RESULTS: The incidence of GTD was 2.6/1000 live births. There was 100% survival. The mean time from diagnosis to commencing treatment was 1.9 days (range 0-29 days). Seventy-seven percent of patients treated with methotrexate achieved complete response. Thirteen patients (11.3%) required multi-agent chemotherapy, for the treatment of resistant or relapsed disease. There was a higher rate of treatment resistance in those with World Health Organization (WHO) risk scores 5-6 (odds ratio (OR) 6.56, 95% CI 1.73-24.27, P = 0.005) and those with pre-treatment human chorionic gonadotropin >10 000 (OR 4.00 95% CI 1.73-24.27 P = 0.007). Four patients (3.5%) were diagnosed with choriocarcinoma after commencing treatment. Nine patients (7.8%) had successful surgical treatment for GTN, both alone and in combination with chemotherapy. The relapse rate was 4.3%; all were treated successfully with a combination of chemotherapy and surgery, and 93.9% of patients completed follow up through the registry.
CONCLUSIONS: Methotrexate is a highly effective treatment for low-risk GTN, especially with WHO risk score ≤4. The optimal treatment for those with risk scores of 5-6 requires further investigation.
摘要:
背景:妊娠滋养细胞疾病(GTD)是一种罕见但高度可治疗的疾病。指导治疗的当地证据有限。

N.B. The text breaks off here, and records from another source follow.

lemma pvSkip_mid (hs : List Int) (bound : Int) (i : Nat) :
    ∀ k, i ≤ k → k < pvSkip hs bound i → ∃ hk : k < hs.length, hs[k] < bound := by
  fun_induction pvSkip hs bound i with
  | case1 i hb hget hlt ih =>
    intro k hik hk
    by_cases hk' : k = i
    · subst hk'
      have := List.getElem?_eq_some_iff.mp hget
      exact ⟨this.1, by rw [this.2]; exact hlt⟩
    · exact ih k (by omega) hk
  | case2 i hb hget hlt => intro k h1 h2; omega
  | case3 i hget => intro k h1 h2; omega

lemma pvSkip_stop (hs : List Int) (bound : Int) (i : Nat) {hb : Int}
    (h : hs[pvSkip hs bound i]? = some hb) : ¬ hb < bound := by
  fun_induction pvSkip hs bound i with
  | case1 i hb' hget hlt ih => exact ih h
  | case2 i hb' hget hlt =>
    rw [hget] at h
    cases h
    exact hlt
  | case3 i hget =>
    rw [hget] at h
    cases h

-- find? over an increasing integer range: success at the least satisfying element
lemma pvFind_pyRange_some_aux (p : Int → Bool) (hi j : Int) :
    ∀ (n : Nat) (lo : Int), (hi - lo).toNat = n → lo ≤ j → j < hi → p j = true →
    (∀ x, lo ≤ x → x < j → p x = false) →
    (PySem.List.pyRange lo hi 1).find? p = some j := by
  intro n
  induction n with
  | zero => intro lo hfuel h1 h2 hp hmin; omega
  | succ n ih =>
    intro lo hfuel h1 h2 hp hmin
    rw [PySem.List.pyRange_one_cons (by omega)]
    by_cases hlo : lo = j
    · subst hlo
      simp [hp]
    · have hplo : p lo = false := hmin lo le_rfl (by omega)
      rw [List.find?_cons, hplo]
      exact ih (lo + 1) (by omega) (by omega) h2 hp (fun x hx1 hx2 => hmin x (by omega) hx2)

lemma pvFind_pyRange_some (p : Int → Bool) (lo hi j : Int)
    (h1 : lo ≤ j) (h2 : j < hi) (hp : p j = true)
    (hmin : ∀ x, lo ≤ x → x < j → p x = false) :
    (PySem.List.pyRange lo hi 1).find? p = some j :=
  pvFind_pyRange_some_aux p hi j (hi - lo).toNat lo rfl h1 h2 hp hmin

lemma pvFind_pyRange_none (p : Int → Bool) (lo hi : Int)
    (h : ∀ x, lo ≤ x → x < hi → p x = false) :
    (PySem.List.pyRange lo hi 1).find? p = none := by
  rw [List.find?_eq_none]
  intro x hx
  rw [PySem.List.mem_pyRange_one] at hx
  simp [h x hx.1 hx.2]

-- the main simulation: A's (count, pointer) state and B's (count, used-set) state produce the
-- same count on a sorted list of 'P' positions
lemma pvMain (table : String) (N K : Int) (hs : List Int)
    (hchar : ∀ j : Int, j ∈ hs ↔ (0 ≤ j ∧ j < N ∧ PySem.Str.pyGet? table j = some 'H'))
    (hsorted : hs.Pairwise (· < ·)) :
    ∀ (ps : List Int) (cnt : Int) (h_idx : Nat) (used : PySem.Set Int) (low : Int),
    (∀ p ∈ ps, PySem.Str.pyGet? table p = some 'P' ∧ 0 ≤ p ∧ p < N ∧ low ≤ p - K) →
    ps.Pairwise (· ≤ ·) →
    (∀ k, k < h_idx → ∀ hk : k < hs.length, hs[k] ∈ used ∨ hs[k] < low) →
    (∀ x ∈ used, ∃ k, ∃ hk : k < hs.length, k < h_idx ∧ hs[k] = x) →
    (ps.foldl (pvStepA hs K) (cnt, h_idx)).1
      = (ps.foldl (pvStepB table N K) (cnt, used)).1 := by
  have hgetmono : ∀ (a b : Nat) (ha : a < hs.length) (hb : b < hs.length), a < b →
      hs[a] < hs[b] := fun a b ha hb hab => List.pairwise_iff_getElem.mp hsorted a b ha hb hab
  intro ps
  induction ps with
  | nil => intro cnt h_idx used low _ _ _ _; rfl
  | cons p ps ih =>
    intro cnt h_idx used low hps hsort hia hib
    obtain ⟨hPp, hp0, hpN, hplow⟩ := hps p (List.mem_cons_self ..)
    have hsort' : ps.Pairwise (· ≤ ·) := (List.pairwise_cons.mp hsort).2
    have hple : ∀ p' ∈ ps, p ≤ p' := (List.pairwise_cons.mp hsort).1
    set h2 := pvSkip hs (p - K) h_idx with hh2
    have hle : h_idx ≤ h2 := pvSkip_le hs (p - K) h_idx
    have hmid : ∀ k, h_idx ≤ k → k < h2 → ∃ hk : k < hs.length, hs[k] < p - K :=
      pvSkip_mid hs (p - K) h_idx
    -- no available hamburger at a list index below h2 can lie in the window
    have hno : ∀ x : Int, p - K ≤ x → x ∈ hs → ¬ x ∈ used →
        ∀ kx, ∀ hkx : kx < hs.length, hs[kx] = x → h2 ≤ kx := by
      intro x hxlow hxhs hxused kx hkx hkx2
      by_contra hcon
      rw [Nat.not_le] at hcon
      by_cases hk1 : kx < h_idx
      · rcases hia kx hk1 hkx with hu | hl
        · rw [hkx2] at hu; exact hxused hu
        · rw [hkx2] at hl; omega
      · obtain ⟨_, hlt⟩ := hmid kx (by omega) hcon
        rw [hkx2] at hlt; omega
    simp only [List.foldl_cons]
    -- a window member with a true predicate sits in hs at an index ≥ h2
    have hwin : ∀ x : Int, max (p - K) 0 ≤ x → x < min (p + K) (N - 1) + 1 →
        (decide (PySem.Str.pyGet? table x = some 'H') && !(PySem.Set.contains used x)) = true →
        ∃ kx, ∃ hkx : kx < hs.length, hs[kx]? = some x ∧ h2 ≤ kx := by
      intro x hx1 hx2 hx3
      simp only [Bool.and_eq_true, decide_eq_true_eq, Bool.not_eq_eq_eq_not, Bool.not_true,
        PySem.Set.contains_eq_listContains] at hx3
      obtain ⟨hxH, hxc⟩ := hx3
      have hxused : ¬ x ∈ used := by
        intro hmem
        rw [List.contains_eq_mem] at hxc
        simp [hmem] at hxc
      have hxhs : x ∈ hs := (hchar x).mpr ⟨by omega, by omega, hxH⟩
      obtain ⟨kx, hkx, hkx2⟩ := List.mem_iff_getElem.mp hxhs
      exact ⟨kx, hkx, List.getElem?_eq_some_iff.mpr ⟨hkx, hkx2⟩,
        hno x (by omega) hxhs hxused kx hkx hkx2⟩
    cases hget : hs[h2]? with
    | some hb =>
      have hh2len : h2 < hs.length := (List.getElem?_eq_some_iff.mp hget).1
      have hbval : hs[h2] = hb := (List.getElem?_eq_some_iff.mp hget).2
      have hbmem : hb ∈ hs := hbval ▸ List.getElem_mem hh2len
      obtain ⟨hb0, hbN, hbH⟩ := (hchar hb).mp hbmem
      have hbstop : ¬ hb < p - K := pvSkip_stop hs (p - K) h_idx (hh2 ▸ hget)
      -- anything found at an index ≥ h2 is ≥ hb
      have hble : ∀ (x : Int) (kx : Nat), kx < hs.length → hs[kx]? = some x → h2 ≤ kx →
          hb ≤ x := by
        intro x kx hkx hopt hkge
        rcases Nat.eq_or_lt_of_le hkge with h | h
        · rw [← h, hget] at hopt
          cases hopt
          exact le_rfl
        · have hlt := hgetmono h2 kx hh2len hkx h
          have hx : hs[kx] = x := (List.getElem?_eq_some_iff.mp hopt).2
          rw [hbval, hx] at hlt
          omega
      have hbused : ¬ hb ∈ used := by
        intro hmem
        obtain ⟨k, hk, hklt, hkeq⟩ := hib hb hmem
        have := hgetmono k h2 hk hh2len (by omega)
        rw [hkeq, hbval] at this
        omega
      by_cases hbwin : hb ≤ p + K
      · -- A matches hb; B finds exactly hb
        have hfind : pvFindH table used (max (p - K) 0) (min (p + K) (N - 1) + 1) = some hb := by
          unfold pvFindH
          apply pvFind_pyRange_some _ _ _ hb (by omega) (by omega)
          · simp only [Bool.and_eq_true, decide_eq_true_eq, Bool.not_eq_eq_eq_not, Bool.not_true,
              PySem.Set.contains_eq_listContains]
            refine ⟨hbH, ?_⟩
            rw [List.contains_eq_mem]
            simp [hbused]
          · intro x hx1 hx2
            by_contra hxc
            rw [Bool.not_eq_false] at hxc
            obtain ⟨kx, hkx, hopt, hkge⟩ := hwin x hx1 (by omega) hxc
            have := hble x kx hkx hopt hkge
            omega
        have hA : pvStepA hs K (cnt, h_idx) p = (cnt + 1, h2 + 1) := by
          unfold pvStepA
          rw [← hh2, hget]
          simp [hbwin]
        have hB : pvStepB table N K (cnt, used) p = (cnt + 1, PySem.Set.add used hb) := by
          unfold pvStepB
          rw [if_pos hPp, hfind]
        rw [hA, hB]
        apply ih (cnt + 1) (h2 + 1) (PySem.Set.add used hb) (p - K)
        · intro p' hp'
          obtain ⟨h1, h2', h3, _⟩ := hps p' (List.mem_cons_of_mem _ hp')
          exact ⟨h1, h2', h3, by have := hple p' hp'; omega⟩
        · exact hsort'
        · intro k hk hklen
          by_cases hk1 : k < h_idx
          · rcases hia k hk1 hklen with hu | hl
            · exact Or.inl ((PySem.Set.mem_add _ _ _).mpr (Or.inl hu))
            · exact Or.inr (by omega)
          · by_cases hk2 : k < h2
            · obtain ⟨_, hlt⟩ := hmid k (by omega) hk2
              exact Or.inr hlt
            · have hkh2 : k = h2 := by omega
              subst hkh2
              exact Or.inl ((PySem.Set.mem_add _ _ _).mpr (Or.inr hbval))
        · intro x hx
          rcases (PySem.Set.mem_add _ _ _).mp hx with hx | hx
          · obtain ⟨k, hk, hklt, hkeq⟩ := hib x hx
            exact ⟨k, hk, by omega, hkeq⟩
          · exact ⟨h2, hh2len, by omega, by rw [hbval, hx]⟩
      · -- hb is beyond the window: neither side matches
        have hfind : pvFindH table used (max (p - K) 0) (min (p + K) (N - 1) + 1) = none := by
          unfold pvFindH
          apply pvFind_pyRange_none
          intro x hx1 hx2
          by_contra hxc
          rw [Bool.not_eq_false] at hxc
          obtain ⟨kx, hkx, hopt, hkge⟩ := hwin x hx1 hx2 hxc
          have := hble x kx hkx hopt hkge
          omega
        have hA : pvStepA hs K (cnt, h_idx) p = (cnt, h2) := by
          unfold pvStepA
          rw [← hh2, hget]
          simp [hbwin]
        have hB : pvStepB table N K (cnt, used) p = (cnt, used) := by
          unfold pvStepB
          rw [if_pos hPp, hfind]
        rw [hA, hB]
        apply ih cnt h2 used (p - K)
        · intro p' hp'
          obtain ⟨h1, h2', h3, _⟩ := hps p' (List.mem_cons_of_mem _ hp')
          exact ⟨h1, h2', h3, by have := hple p' hp'; omega⟩
        · exact hsort'
        · intro k hk hklen
          by_cases hk1 : k < h_idx
          · rcases hia k hk1 hklen with hu | hl
            · exact Or.inl hu
            · exact Or.inr (by omega)
          · obtain ⟨_, hlt⟩ := hmid k (by omega) hk
            exact Or.inr hlt
        · intro x hx
          obtain ⟨k, hk, hklt, hkeq⟩ := hib x hx
          exact ⟨k, hk, by omega, hkeq⟩
    | none =>
      have hh2len : hs.length ≤ h2 := List.getElem?_eq_none_iff.mp hget
      have hfind : pvFindH table used (max (p - K) 0) (min (p + K) (N - 1) + 1) = none := by
        unfold pvFindH
        apply pvFind_pyRange_none
        intro x hx1 hx2
        by_contra hxc
        rw [Bool.not_eq_false] at hxc
        obtain ⟨kx, hkx, _, hkge⟩ := hwin x hx1 hx2 hxc
        omega
      have hA : pvStepA hs K (cnt, h_idx) p = (cnt, h2) := by
        unfold pvStepA
        rw [← hh2, hget]
      have hB : pvStepB table N K (cnt, used) p = (cnt, used) := by
        unfold pvStepB
        rw [if_pos hPp, hfind]
      rw [hA, hB]
      apply ih cnt h2 used (p - K)
      · intro p' hp'
        obtain ⟨h1, h2', h3, _⟩ := hps p' (List.mem_cons_of_mem _ hp')
        exact ⟨h1, h2', h3, by have := hple p' hp'; omega⟩
      · exact hsort'
      · intro k hk hklen
        by_cases hk1 : k < h_idx
        · rcases hia k hk1 hklen with hu | hl
          · exact Or.inl hu
          · exact Or.inr (by omega)
        · obtain ⟨_, hlt⟩ := hmid k (by omega) hk
          exact Or.inr hlt
      · intro x hx
        obtain ⟨k, hk, hklt, hkeq⟩ := hib x hx
        exact ⟨k, hk, by omega, hkeq⟩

目的:报告全州注册在20年内治疗低风险妊娠滋养细胞肿瘤(GTN)的经验。
方法:对前瞻性维护的GTD注册数据库进行回顾性审查。有144名患者被确定为低风险GTN,其中115项进行了分析。患者人口统计学,治疗细节和结果,包括抵抗力的发展,对毒性或复发进行了审查。

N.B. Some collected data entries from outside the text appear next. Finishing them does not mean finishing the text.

-- ===== PORT B =====
def adjB (astronaut : List (List Int)) : PySem.Dict Int (List Int) :=
  astronaut.foldl (fun d p =>
    match p with
    | [x, y] => (d.modify x [] (· ++ [y])).modify y [] (· ++ [x])
    | _ => d) PySem.Dict.empty

-- explicit-stack loop (stack.pop() pops the LAST element); fuel only makes the loop structural
def bfsB (adj : PySem.Dict Int (List Int)) : Nat → List Int → Int → List Bool → Int × List Bool
  | 0, _, size, seen => (size, seen)
  | f + 1, stack, size, seen =>
    match stack.getLast? with
    | none => (size, seen)
    | some u =>
      let st := (adj.getD u []).foldl
        (fun (p : List Bool × List Int) v =>
          if getV p.1 v = false then (setV p.1 v, p.2 ++ [v]) else p)
        (seen, stack.dropLast)
      bfsB adj f st.2 (size + 1) st.1

def journeyToMoon_alt (n : Int) (astronaut : List (List Int)) : Int :=
  let adj := adjB astronaut
  ((PySem.List.pyRange 0 n 1).foldl
    (fun acc s =>
      if getV acc.2 s then acc
      else
        let r := bfsB adj (acc.2.count false + 1) [s] 0 (setV acc.2 s)
        (acc.1 - PySem.Int.floordiv (r.1 * (r.1 - 1)) 2, r.2))
    (PySem.Int.floordiv (n * (n - 1)) 2, List.replicate n.toNat false)).1


-- ===== PRECONDITION & SPEC =====
-- Pre_ restricts to the problem's natural domain: every row is a pair of astronaut ids in [0, n).
-- It excludes malformed rows (A raises ValueError) and ids ≥ n or < -n (A raises IndexError), and
-- also negative ids, on which A returns a value only via Python's silent negative-index wraparound
-- (edge [v, w] read as [n + v, w]) while B keys its dict by the id itself.
def Pre_journeyToMoon (n : Int) (astronaut : List (List Int)) : Prop :=
  ∀ p ∈ astronaut, p.length = 2 ∧ ∀ v ∈ p, 0 ≤ v ∧ v < n
instance (n : Int) (astronaut : List (List Int)) : Decidable (Pre_journeyToMoon n astronaut) := by
  unfold Pre_journeyToMoon; infer_instance
def pvWitness_journeyToMoon : Int × List (List Int) := (5, [[0, 1], [2, 3], [0, 4]])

结果:GTD的发生率为2.6/1000活产。有100%的生存。从诊断到开始治疗的平均时间为1.9天(范围0-29天)。用甲氨蝶呤治疗的患者中有77%达到完全缓解。13例患者(11.3%)需要多药化疗,用于治疗耐药或复发性疾病。世界卫生组织(WHO)风险评分为5-6(比值比(OR)6.56,95%CI1.73-24.27,P=0.005)和治疗前人类绒毛膜促性腺激素>10000(OR4.0095%CI1.73-24.27P=0.007)的患者的治疗耐药率较高。开始治疗后,四名患者(3.5%)被诊断为绒毛膜癌。9名患者(7.8%)成功接受了GTN手术治疗,单独和联合化疗。复发率为4.3%;所有患者均通过化疗和手术联合治疗成功。93.9%的患者通过注册完成了随访.
结论:甲氨蝶呤是低风险GTN的高效治疗方法,尤其是WHO风险评分≤4分。风险评分为5-6的患者的最佳治疗方法需要进一步调查。

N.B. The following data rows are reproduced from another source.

theorem pv_main (toks : List (List Char)) (p : List Char) (t : Char) (ops : List (List Char))
    (hp : 1 ≤ p.length) (hne : toks ≠ []) (hgood : ∀ tok ∈ toks, pvGoodTok tok)
    (hlastne : toks.getLastD [] ≠ [])
    (ht1 : t = '-' → '-' ∈ toks.getLastD [])
    (ht2 : '-' ∈ toks.getLastD [] → t ∈ pvStops) :
    pvLoopA (p ++ List.intercalate [','] toks ++ [t]) p.length ops = toks.foldl pvExpandB ops := by
  induction toks generalizing p ops with
  | nil => exact absurd rfl hne
  | cons tok rest ih =>
    obtain ⟨hGc, hGp, hGr⟩ := hgood tok List.mem_cons_self
    simp only [List.foldl_cons]
    by_cases hrest : rest = []
    · -- tok is the last token
      subst hrest
      simp only [List.getLastD] at hlastne ht1 ht2
      rw [pv_intercalate_singleton]
      by_cases hdash : '-' ∈ tok
      · -- last token, a range token
        obtain ⟨hrnm, hofl, hofr⟩ := hGr hdash
        have hdec := pv_tok_decomp tok hdash
        set l := tok.takeWhile (· ≠ '-') with hldef
        set r := (tok.dropWhile (· ≠ '-')).drop 1 with hrdef
        have hlnm : '-' ∉ l := fun hm => by simpa using List.mem_takeWhile_imp hm
        have hlstops : ∀ x ∈ l, x ∉ pvStops := by
          intro x hx
          have hxtok : x ∈ tok := by rw [hdec]; exact List.mem_append_left _ hx
          simp only [pvStops, List.mem_cons, List.mem_singleton, not_or]
          exact ⟨fun e => hGc (e ▸ hxtok), fun e => hlnm (e ▸ hx), fun e => hGp (e ▸ hxtok), by simp⟩
        have hrstops : ∀ x ∈ r, x ∉ pvStops := by
          intro x hx
          have hxtok : x ∈ tok := by rw [hdec]; exact List.mem_append_right _ (by simp [hx])
          simp only [pvStops, List.mem_cons, List.mem_singleton, not_or]
          exact ⟨fun e => hGc (e ▸ hxtok), fun e => hrnm (e ▸ hx), fun e => hGp (e ▸ hxtok), by simp⟩
        have htst : t ∈ pvStops := ht2 hdash
        obtain ⟨es, hes⟩ := Option.ne_none_iff_exists'.mp hofr
        obtain ⟨ss, hss⟩ := Option.ne_none_iff_exists'.mp hofl
        have e1 : p ++ tok ++ [t] = p ++ l ++ '-' :: (r ++ [t]) := by rw [hdec]; simp
        have hLtok : tok.length = l.length + 1 + r.length := by rw [hdec]; simp; omega
        rw [e1, pvLoopA,
          dif_pos ⟨hp, by simp only [List.length_append, List.length_cons, List.length_nil]; omega⟩]
        have hscan1 : pvScan1 (p ++ l ++ '-' :: (r ++ [t])) p.length = p.length + l.length :=
          pv_scan1_mid' _ p l (r ++ [t]) '-' _ _ rfl rfl rfl hlstops (by simp [pvStops])
        simp only [hscan1]
        rw [pv_getD' _ (p ++ l) (r ++ [t]) '-' ' ' _ (by simp) (by simp), if_pos rfl]
        have hscan2 : pvScan2 (p ++ l ++ '-' :: (r ++ [t])) (p.length + l.length + 1) =
            some (p.length + l.length + 1 + r.length) :=
          pv_scan2_mid' _ (p ++ l ++ ['-']) r [] t _ _ (by simp)
            (by simp only [List.length_append, List.length_cons, List.length_nil] <;> omega)
            (by simp only [List.length_append, List.length_cons, List.length_nil] <;> omega)
            hrstops htst
        rw [dif_pos (by rw [hscan2]; rfl)]
        simp only [hscan2, Option.get_some]
        have hslice2 : (((p ++ l ++ '-' :: (r ++ [t])).take (p.length + l.length + 1 + r.length)).drop (p.length + l.length + 1)) = r :=
          pv_slice_any _ (p ++ l ++ ['-']) r [t] _ _ (by simp)
            (by simp only [List.length_append, List.length_cons, List.length_nil] <;> omega)
            (by simp only [List.length_append, List.length_cons, List.length_nil] <;> omega)
        have hslice1 : (((p ++ l ++ '-' :: (r ++ [t])).take (p.length + l.length)).drop p.length) = l :=
          pv_slice_any _ p l ('-' :: (r ++ [t])) _ _ rfl rfl rfl
        simp only [hslice1, hslice2, hes, hss]
        rw [dif_pos ⟨rfl, rfl⟩]
        simp only [Option.get_some]
        rw [pvLoopA,
          dif_neg (by simp only [List.length_append, List.length_cons, List.length_nil, not_and]; omega)]
        rw [pvExpandB, if_pos ((pv_isIn_singleton '-' tok).mpr hdash)]
        have hsp : tok.splitOn '-' = [l, r] := by
          conv_lhs => rw [hdec]
          exact pv_splitOn_pair '-' l r hlnm hrnm
        rw [hsp]
        simp only [hss, hes]
        rfl
      · -- last token, a plain token
        have htne : t ≠ '-' := fun e => hdash (by simpa using ht1 e)
        have hstops : ∀ x ∈ tok, x ∉ pvStops := by
          intro x hx
          simp only [pvStops, List.mem_cons, List.mem_singleton, not_or]
          exact ⟨fun e => hGc (e ▸ hx), fun e => hdash (e ▸ hx), fun e => hGp (e ▸ hx), by simp⟩
        have htokne : 1 ≤ tok.length := by
          cases tok with
          | nil => exact absurd rfl hlastne
          | cons a l => simp
        rw [pvLoopA,
          dif_pos ⟨hp, by simp only [List.length_append, List.length_cons, List.length_nil]; omega⟩]
        have hscan1 : pvScan1 (p ++ tok ++ [t]) p.length = p.length + tok.length :=
          pv_scan1_end' _ p tok t _ _ rfl rfl rfl hstops
        simp only [hscan1]
        rw [pv_getD' _ (p ++ tok) [] t ' ' _ (by simp) (by simp), if_neg htne]
        have hslice1 : (((p ++ tok ++ [t]).take (p.length + tok.length)).drop p.length) = tok :=
          pv_slice_any _ p tok [t] _ _ rfl rfl rfl
        rw [hslice1, pvLoopA,
          dif_neg (by simp only [List.length_append, List.length_cons, List.length_nil, not_and]; omega)]
        rw [pvExpandB,
          if_neg (by simp only [Bool.not_eq_true]; exact Bool.eq_false_iff.mpr (fun h => hdash ((pv_isIn_singleton '-' tok).mp h)))]
        simp
    · -- tok is followed by more tokens
      rw [pv_getLastD_cons tok rest hrest] at hlastne ht1 ht2
      rw [pv_intercalate_cons tok rest hrest]
      have hIH := fun (p' : List Char) ops' hp' => ih p' ops' hp' hrest
        (fun tk hk => hgood tk (List.mem_cons_of_mem _ hk)) hlastne ht1 ht2
      by_cases hdash : '-' ∈ tok
      · -- a range token, more tokens follow
        obtain ⟨hrnm, hofl, hofr⟩ := hGr hdash
        have hdec := pv_tok_decomp tok hdash
        set l := tok.takeWhile (· ≠ '-') with hldef
        set r := (tok.dropWhile (· ≠ '-')).drop 1 with hrdef
        have hlnm : '-' ∉ l := fun hm => by simpa using List.mem_takeWhile_imp hm
        have hlstops : ∀ x ∈ l, x ∉ pvStops := by
          intro x hx
          have hxtok : x ∈ tok := by rw [hdec]; exact List.mem_append_left _ hx
          simp only [pvStops, List.mem_cons, List.mem_singleton, not_or]
          exact ⟨fun e => hGc (e ▸ hxtok), fun e => hlnm (e ▸ hx), fun e => hGp (e ▸ hxtok), by simp⟩
        have hrstops : ∀ x ∈ r, x ∉ pvStops := by
          intro x hx
          have hxtok : x ∈ tok := by rw [hdec]; exact List.mem_append_right _ (by simp [hx])
          simp only [pvStops, List.mem_cons, List.mem_singleton, not_or]
          exact ⟨fun e => hGc (e ▸ hxtok), fun e => hrnm (e ▸ hx), fun e => hGp (e ▸ hxtok), by simp⟩
        obtain ⟨es, hes⟩ := Option.ne_none_iff_exists'.mp hofr
        obtain ⟨ss, hss⟩ := Option.ne_none_iff_exists'.mp hofl
        have e1 : p ++ (tok ++ ',' :: List.intercalate [','] rest) ++ [t] =
            p ++ l ++ '-' :: (r ++ ',' :: (List.intercalate [','] rest ++ [t])) := by
          rw [hdec]; simp
        rw [e1, pvLoopA,
          dif_pos ⟨hp, by simp only [List.length_append, List.length_cons, List.length_nil]; omega⟩]
        have hscan1 : pvScan1 (p ++ l ++ '-' :: (r ++ ',' :: (List.intercalate [','] rest ++ [t]))) p.length = p.length + l.length :=
          pv_scan1_mid' _ p l (r ++ ',' :: (List.intercalate [','] rest ++ [t])) '-' _ _ rfl rfl rfl hlstops (by simp [pvStops])
        simp only [hscan1]
        rw [pv_getD' _ (p ++ l) (r ++ ',' :: (List.intercalate [','] rest ++ [t])) '-' ' ' _ (by simp) (by simp), if_pos rfl]
        have hscan2 : pvScan2 (p ++ l ++ '-' :: (r ++ ',' :: (List.intercalate [','] rest ++ [t]))) (p.length + l.length + 1) =
            some (p.length + l.length + 1 + r.length) :=
          pv_scan2_mid' _ (p ++ l ++ ['-']) r (List.intercalate [','] rest ++ [t]) ',' _ _ (by simp)
            (by simp only [List.length_append, List.length_cons, List.length_nil] <;> omega)
            (by simp only [List.length_append, List.length_cons, List.length_nil] <;> omega)
            hrstops (by simp [pvStops])
        rw [dif_pos (by rw [hscan2]; rfl)]
        simp only [hscan2, Option.get_some]
        have hslice2 : (((p ++ l ++ '-' :: (r ++ ',' :: (List.intercalate [','] rest ++ [t]))).take (p.length + l.length + 1 + r.length)).drop (p.length + l.length + 1)) = r :=
          pv_slice_any _ (p ++ l ++ ['-']) r (',' :: (List.intercalate [','] rest ++ [t])) _ _ (by simp)
            (by simp only [List.length_append, List.length_cons, List.length_nil] <;> omega)
            (by simp only [List.length_append, List.length_cons, List.length_nil] <;> omega)
        have hslice1 : (((p ++ l ++ '-' :: (r ++ ',' :: (List.intercalate [','] rest ++ [t]))).take (p.length + l.length)).drop p.length) = l :=
          pv_slice_any _ p l ('-' :: (r ++ ',' :: (List.intercalate [','] rest ++ [t]))) _ _ rfl rfl rfl
        simp only [hslice1, hslice2, hes, hss]
        rw [dif_pos ⟨rfl, rfl⟩]
        simp only [Option.get_some]
        have e3 : p ++ l ++ '-' :: (r ++ ',' :: (List.intercalate [','] rest ++ [t])) =
            (p ++ tok ++ [',']) ++ List.intercalate [','] rest ++ [t] := by
          rw [hdec]; simp
        have e4 : p.length + l.length + 1 + r.length + 1 = (p ++ tok ++ [',']).length := by
          rw [hdec]; simp only [List.length_append, List.length_cons, List.length_nil]; omega
        rw [e3, e4, hIH (p ++ tok ++ [',']) _ (by simp only [List.length_append]; omega)]
        congr 1
        rw [pvExpandB, if_pos ((pv_isIn_singleton '-' tok).mpr hdash)]
        have hsp : tok.splitOn '-' = [l, r] := by
          conv_lhs => rw [hdec]
          exact pv_splitOn_pair '-' l r hlnm hrnm
        rw [hsp]
        simp only [hss, hes]
      · -- a plain token, more tokens follow
        have hstops : ∀ x ∈ tok, x ∉ pvStops := by
          intro x hx
          simp only [pvStops, List.mem_cons, List.mem_singleton, not_or]
          exact ⟨fun e => hGc (e ▸ hx), fun e => hdash (e ▸ hx), fun e => hGp (e ▸ hx), by simp⟩
        have e1 : p ++ (tok ++ ',' :: List.intercalate [','] rest) ++ [t] =
            p ++ tok ++ ',' :: (List.intercalate [','] rest ++ [t]) := by simp
        rw [e1, pvLoopA,
          dif_pos ⟨hp, by simp only [List.length_append, List.length_cons, List.length_nil]; omega⟩]
        have hscan1 : pvScan1 (p ++ tok ++ ',' :: (List.intercalate [','] rest ++ [t])) p.length = p.length + tok.length :=
          pv_scan1_mid' _ p tok (List.intercalate [','] rest ++ [t]) ',' _ _ rfl rfl rfl hstops (by simp [pvStops])
        simp only [hscan1]
        rw [pv_getD' _ (p ++ tok) (List.intercalate [','] rest ++ [t]) ',' ' ' _ (by simp) (by simp),
          if_neg (by decide : ¬(',' = '-'))]
        have hslice1 : (((p ++ tok ++ ',' :: (List.intercalate [','] rest ++ [t])).take (p.length + tok.length)).drop p.length) = tok :=
          pv_slice_any _ p tok (',' :: (List.intercalate [','] rest ++ [t])) _ _ rfl rfl rfl
        rw [hslice1]
        have e3 : p ++ tok ++ ',' :: (List.intercalate [','] rest ++ [t]) =
            (p ++ tok ++ [',']) ++ List.intercalate [','] rest ++ [t] := by simp
        have e4 : p.length + tok.length + 1 = (p ++ tok ++ [',']).length := by
          simp only [List.length_append, List.length_cons, List.length_nil] <;> omega
        rw [e3, e4, hIH (p ++ tok ++ [',']) _ (by simp only [List.length_append]; omega)]
        congr 1
        rw [pvExpandB,
          if_neg (by simp only [Bool.not_eq_true]; exact Bool.eq_false_iff.mpr (fun h => hdash ((pv_isIn_singleton '-' tok).mp h)))]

目的:报告全州注册在20年内治疗低风险妊娠滋养细胞肿瘤(GTN)的经验。
方法:对前瞻性维护的GTD注册数据库进行回顾性审查。有144名患者被确定为低风险GTN,其中115项进行了分析。患者人口统计学,治疗细节和结果,包括抵抗力的发展,对毒性或复发进行了审查。
结果:GTD的发生率为2.6/1000活产。有100%的生存。从诊断到开始治疗的平均时间为1.9天(范围0-29天)。用甲氨蝶呤治疗的患者中有77%达到完全缓解。13例患者(11.3%)需要多药化疗,用于治疗耐药或复发性疾病。世界卫生组织(WHO)风险评分为5-6(比值比(OR)6.56,95%CI1.73-24.27,P=0.005)和治疗前人类绒毛膜促性腺激素>10000(OR4.0095%CI1.73-24.27P=0.007)的患者的治疗耐药率较高。开始治疗后,四名患者(3.5%)被诊断为绒毛膜癌。9名患者(7.8%)成功接受了GTN手术治疗,单独和联合化疗。复发率为4.3%;所有患者均通过化疗和手术联合治疗成功。93.9%的患者通过注册完成了随访.
结论:甲氨蝶呤是低风险GTN的高效治疗方法,尤其是WHO风险评分≤4分。风险评分为5-6的患者的最佳治疗方法需要进一步调查。